Homework Assignment #3

Due in class 4/29

You are to implement a hidden Markov model for gene finding and apply it to E. coli data.

The Model

Your HMM should have the architecture shown in this figure. This model has four groups of states plus a silent start state and a silent end state. The four groups of states are intended to represent noncoding sequences, start codons, internal codons (i.e. codons in genes excluding the start and stop codons of the genes), and stop codons.

Each state in this model is able to emit only a single DNA base. Therefore, you don't need to represent emission probabilities.

The blue arrows show the transitions among the states of each group. The orange arrows show the transitions that cut across groups. The figure uses thick orange arrows as shorthand for several sets of transitions:


The training data for estimating the parameters of your model can be found in http://www.biostat.wisc.edu/~craven/776/hw3/. The file sequenceOfEcoliStrainM54.txt contans the complete sequence sequence of the main laboratory strain of E. coli. When reading in this file, be sure to discard any whitespace characters.
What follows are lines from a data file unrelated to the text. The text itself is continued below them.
-- ===== VERDICT (by name: the statement is the Claim_ definition above) =====
theorem calsolution1_spec : Claim_equal_calsolution1 := by
  intro ps ss _hdom hpre
  obtain ⟨hrf, hz⟩ := hpre
  unfold Spec_calsolution1 calsolution1 calsolution1_alt
  rw [pvAlt_view]
  by_cases hn : ps.length = 0
  · have hnil : ps = [] := by cases ps with | nil => rfl | cons a l => simp at hn
    subst hnil
    rw [pvOuter_nil]
    simp [pvAltRun]
  · have hn' : 0 < ps.length := Nat.pos_of_ne_zero hn
    set F := ps.foldl (fun m p => max m (101 - p)) 1 with hF
    set m := min ps.length ss.length with hm
    set ps' := ps.take m with hps'
    set ss' := ss.take m with hss'
    have hmn : m ≤ ps.length := by omega
    have hplen' : ps'.length = m := by simp [hps']; omega
    have hslen' : ss'.length = m := by simp [hss']; omega
    have hlen' : ps'.length = ss'.length := by omega
    have hzipeq : ps'.zip ss' = ps.zip ss := by
      rw [hps', hss']; exact pvZip_take ps ss m (by omega)
    have hz' : ∀ z ∈ ps'.zip ss', 1 ≤ z.2 ∨ (100 ≤ z.1 ∧ 0 ≤ z.2) := by rw [hzipeq]; exact hz
    have hsum : pvSumA ps ss = pvPadd ps' ss' 1 := by
      rw [hps', hss', hm]; exact pvSumA_take ps ss
    have hget' : ∀ (j : Nat) (hj : j < ps'.length), ps'[j] = ps[j]'(by omega) := by
      intro j hj; simp [hps']
    have hdle : ∀ i (hi : i < ps'.length),
        pvDays ps'[i] (ss'[i]'(hlen' ▸ hi)) ≤ (F.toNat : Int) := by
      intro i hi
      have hzz := pvPreAt ps' ss' hlen' hz' i hi
      have h1 := pvDays_le ps'[i] (ss'[i]'(hlen' ▸ hi)) hzz
      have hmem : ps'[i] ∈ ps := List.take_subset m ps (List.getElem_mem hi)
      have h2 := pvFold_max_mem ps 1 ps'[i] hmem
      have h3 := pvFold_max_init ps 1
      have h4 := Int.self_le_toNat F
      rw [← hF] at h2 h3
      have h5 : max 0 (101 - ps'[i]) ≤ F := max_le (by omega) h2
      omega
    have hone : ∀ (j : Nat) (hj : j < ps'.length), ps[j]'(by omega) < 100 →
        1 ≤ pvDays ps'[j] (ss'[j]'(hlen' ▸ hj)) := by
      intro j hj hlt100
      have hzz := pvPreAt ps' ss' hlen' hz' j hj
      have hrel0 := pvRelease ps'[j] (ss'[j]'(hlen' ▸ hj)) 0 hzz (le_refl 0)
      have hnn := pvDays_nonneg ps'[j] (ss'[j]'(hlen' ▸ hj)) hzz
      have hq : ps'[j] + 0 * (ss'[j]'(hlen' ▸ hj)) = ps'[j] := by ring
      have hpj := hget' j hj
      by_contra hc
      have := hrel0.mpr (by omega)
      omega
    rw [show F.toNat + 2 = (F.toNat + 1) + 1 from rfl]
    conv_lhs => rw [pvOuterA]
    rw [dif_pos hn']
    by_cases h0 : (100 : Int) ≤ ps[0]
    · rw [if_pos h0]
      obtain ⟨k, hk0, hkn, heq, hrun, hstop⟩ :=
        pvInner_run ps ps.length 0 0 [] (by omega) (Nat.zero_le _)
      have hk1 : 1 ≤ k := by
        by_contra hc
        have hki : k = 0 := by omega
        subst hki
        have := hstop hn'
        omega
      have hkm : k ≤ m := by
        have := hrf (k - 1) (by omega) (by intro j hj hji; exact hrun j hj (by omega) (by omega))
        omega
      simp only [heq, Nat.sub_zero, List.nil_append]
      rw [← pvOuter_ss _ (pvSumA ps ss) ss m k _ (by simp [pvSumA]; omega), ← hss', hsum]
      rw [pvMain ps' ss' hlen' hz' (F.toNat + 1) 1 0 ((k : Nat) : Int) k (pvSeq 0 k)
            (by omega) (by omega)
            (by intro j hj hjk
                have h100 : 100 ≤ ps'[j] := by
                  rw [hget' j hj]; exact hrun j (by omega) (Nat.zero_le _) hjk
                simp [pvDays, h100])
            (by intro h
                have hlt100 : ps[k]'(by omega) < 100 := hstop (by omega)
                have := hone k h hlt100
                omega)
            (by omega) (by omega)
            (by intro i hi _
                have := hdle i hi
                push_cast
                omega)]
      rw [show ps.zip ss = ps'.zip ss' from hzipeq.symm]
      conv_rhs => rw [← List.drop_zero (l := ps'.zip ss')]
      rw [pvAltRun_batch 0 (-1) 0 (ps'.zip ss') 0 k (by omega) (by omega)
            (by rw [List.length_zip]; omega)
            (by have hlz : 0 < (ps'.zip ss').length := by rw [List.length_zip]; omega
                have hz0 : (ps'.zip ss')[0]'hlz = (ps'[0]'(by omega), ss'[0]'(by omega)) := by simp
                rw [hz0]
                have h100 : (100 : Int) ≤ ps'[0]'(by omega) := by
                  rw [hget' 0 (by omega)]; exact h0
                simp [pvDays, h100])
            (by intro i h hi hik
                have hiz : i < ps'.length := by rw [List.length_zip] at h; omega
                have hzieq : (ps'.zip ss')[i]'h = (ps'[i], ss'[i]'(hlen' ▸ hiz)) := by simp
                rw [hzieq]
                have h100 : (100 : Int) ≤ ps'[i] := by
                  rw [hget' i hiz]; exact hrun i (by omega) (Nat.zero_le _) hik
                simp [pvDays, h100])]
      simp
    · rw [if_neg h0]
      rw [← pvOuter_ss _ (pvSumA ps ss) ss m 0 _ (by simp [pvSumA]; omega), ← hss', hsum]
      rw [pvMain ps' ss' hlen' hz' (F.toNat + 1) 1 (-1) 0 0 []
            (by omega) (Nat.zero_le _)
            (by intro j hj hjk; omega)
            (by intro h
                exact hone 0 h (by omega))
            (by omega) (by omega)
            (by intro i hi _
                have := hdle i hi
                push_cast
                omega)]
      rw [List.drop_zero, hzipeq]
The file train.seqs contains a list of 100 subsequences that you should use for training. Each line in this file describes a single sequence. The first and second columns list the start and end coordinates for the sequence, respectively. These values can be used to extract the actual sequence from the sequence file. For example the coordinates of the first sequence are [1, 2800]. This means that the first training sequence comprises the first 2800 characters of the E. coli sequence. Note that the index of the first character in the sequence file is 1, not 0. The subsequent columns list the coordinates of the genes contained in each sequence. Each gene is described by a pair of coordinates inside of brackets. For example, the first sequence contains two genes, one that extends from the 190th position of the genome sequence to the 255th position, and one which extends from position 337 to position 2799.

All of the sequences in train.seqs start and end with noncoding sequences and have noncoding sequences interspersed between their genes. Moreover, all of the genes are on the given strand.

You won't need to use the Forward-Backward (Baum-Welch) algorithm for training, since for each of the training sequences it is clear which state "explains" each base. Instead training will consist of counting transition frequencies in the training set and converting these into probabilities. You should use a pseudocount value = 1 for each of the transitions.


To use your model to predict genes in new sequences, you should implement the Viterbi algorithm. Given a test sequence, use the Viterbi algorithm to predict the sequence coordinates of any genes in the sequence. In particular, for each predicted gene, you should report the coordinate of the first base in the start codon and the last base in the stop codon.

You should test your model using the sequences in test.seqs. The format of this file is the same as the format of train.seqs.

What to Turn In

You should turn in the following
  1. A listing of your program source code.
  2. The path to your program's executable (in case we want to run it).
  3. For each test sequence, the sequence coordinates of the first and last base in each gene you predict.
  4. A brief description (one-paragraph) of how accurate your model was on the test sequences.